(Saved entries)
theorem h_get (d : List (List String)) (rN cN : Nat) (hr : rN < d.length)
    (hc : cN < (PySem.List.pyGetD d 0 []).length) :
    PySem.List.pyGetD (PySem.List.pyGetD (List.map (fun s => List.map (fun c => (if 0 < c then PySem.List.pyGetD s (c - 1) 0 else 0) + PySem.List.pyGetD s c 0 + (if c + 1 < ((PySem.List.pyGetD d 0 []).length : Int) then PySem.List.pyGetD s (c + 1) 0 else 0)) (PySem.List.pyRange 0 ((PySem.List.pyGetD d 0 []).length : Int) 1)) (List.map (fun row => List.map (fun c => if PySem.List.pyGetD row c "" == "@" then (1:Int) else 0) (PySem.List.pyRange 0 ((PySem.List.pyGetD d 0 []).length : Int) 1)) d)) (↑rN) []) (↑cN) 0 = pvH d ↑rN ↑cN := by
  have hr' : rN < (List.map (fun row => List.map (fun c => if PySem.List.pyGetD row c "" == "@" then (1:Int) else 0) (PySem.List.pyRange 0 ((PySem.List.pyGetD d 0 []).length : Int) 1)) d).length := by simpa
  simp only [pv_getD_map _ _ _ _ hr']
  rw [PySem.List.pyGetD_map_pyRange _ _ _ _ hc]
  simp only [List.getElem_map]
  have h1 : (if 0 < (cN:Int) then PySem.List.pyGetD ((fun row => List.map (fun c => if PySem.List.pyGetD row c "" == "@" then (1:Int) else 0) (PySem.List.pyRange 0 ((PySem.List.pyGetD d 0 []).length : Int) 1)) d[rN]) ((cN:Int) - 1) 0 else 0)
      = pvG d ↑rN ((cN:Int) - 1) := by
    by_cases h0 : 0 < (cN:Int)
    · rw [if_pos h0]; exact s_get d rN hr _ (by omega)
    · rw [if_neg h0]
      simp only [pvG]
      rw [if_neg (by omega)]
  have h2 : PySem.List.pyGetD ((fun row => List.map (fun c => if PySem.List.pyGetD row c "" == "@" then (1:Int) else 0) (PySem.List.pyRange 0 ((PySem.List.pyGetD d 0 []).length : Int) 1)) d[rN]) (↑cN) 0 = pvG d ↑rN ↑cN :=
    s_get d rN hr _ (by positivity)
  have h3 : (if (cN:Int) + 1 < ((PySem.List.pyGetD d 0 []).length : Int) then PySem.List.pyGetD ((fun row => List.map (fun c => if PySem.List.pyGetD row c "" == "@" then (1:Int) else 0) (PySem.List.pyRange 0 ((PySem.List.pyGetD d 0 []).length : Int) 1)) d[rN]) ((cN:Int) + 1) 0 else 0)
      = pvG d ↑rN ((cN:Int) + 1) := by
    by_cases h0 : (cN:Int) + 1 < ((PySem.List.pyGetD d 0 []).length : Int)
    · rw [if_pos h0]; exact s_get d rN hr _ (by omega)
    · rw [if_neg h0]
      simp only [pvG]
      rw [if_neg (by omega)]
  simp only [h1, h2, h3]
  rfl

◆ **Exercise description**
Exact retyping of all the entries is required.

◆ **Response to the task**
theorem h_get (d : List (List String)) (rN cN : Nat) (hr : rN < d.length)
    (hc : cN < (PySem.List.pyGetD d 0 []).length) :
    PySem.List.pyGetD (PySem.List.pyGetD (List.map (fun s => List.map (fun c => (if 0 < c then PySem.List.pyGetD s (c - 1) 0 else 0) + PySem.List.pyGetD s c 0 + (if c + 1 < ((PySem.List.pyGetD d 0 []).length : Int) then PySem.List.pyGetD s (c + 1) 0 else 0)) (PySem.List.pyRange 0 ((PySem.List.pyGetD d 0 []).length : Int) 1)) (List.map (fun row => List.map (fun c => if PySem.List.pyGetD row c "" == "@" then (1:Int) else 0) (PySem.List.pyRange 0 ((PySem.List.pyGetD d 0 []).length : Int) 1)) d)) (↑rN) []) (↑cN) 0 = pvH d ↑rN ↑cN := by
  have hr' : rN < (List.map (fun row => List.map (fun c => if PySem.List.pyGetD row c "" == "@" then (1:Int) else 0) (PySem.List.pyRange 0 ((PySem.List.pyGetD d 0 []).length : Int) 1)) d).length := by simpa
  simp only [pv_getD_map _ _ _ _ hr']
  rw [PySem.List.pyGetD_map_pyRange _ _ _ _ hc]
  simp only [List.getElem_map]
  have h1 : (if 0 < (cN:Int) then PySem.List.pyGetD ((fun row => List.map (fun c => if PySem.List.pyGetD row c "" == "@" then (1:Int) else 0) (PySem.List.pyRange 0 ((PySem.List.pyGetD d 0 []).length : Int) 1)) d[rN]) ((cN:Int) - 1) 0 else 0)
      = pvG d ↑rN ((cN:Int) - 1) := by
    by_cases h0 : 0 < (cN:Int)
    · rw [if_pos h0]; exact s_get d rN hr _ (by omega)
    · rw [if_neg h0]
      simp only [pvG]
      rw [if_neg (by omega)]
  have h2 : PySem.List.pyGetD ((fun row => List.map (fun c => if PySem.List.pyGetD row c "" == "@" then (1:Int) else 0) (PySem.List.pyRange 0 ((PySem.List.pyGetD d 0 []).length : Int) 1)) d[rN]) (↑cN) 0 = pvG d ↑rN ↑cN :=
    s_get d rN hr _ (by positivity)
  have h3 : (if (cN:Int) + 1 < ((PySem.List.pyGetD d 0 []).length : Int) then PySem.List.pyGetD ((fun row => List.map (fun c => if PySem.List.pyGetD row c "" == "@" then (1:Int) else 0) (PySem.List.pyRange 0 ((PySem.List.pyGetD d 0 []).length : Int) 1)) d[rN]) ((cN:Int) + 1) 0 else 0)
      = pvG d ↑rN ((cN:Int) + 1) := by
    by_cases h0 : (cN:Int) + 1 < ((PySem.List.pyGetD d 0 []).length : Int)
    · rw [if_pos h0]; exact s_get d rN hr _ (by omega)
    · rw [if_neg h0]
      simp only [pvG]
      rw [if_neg (by omega)]
  simp only [h1, h2, h3]
  rfl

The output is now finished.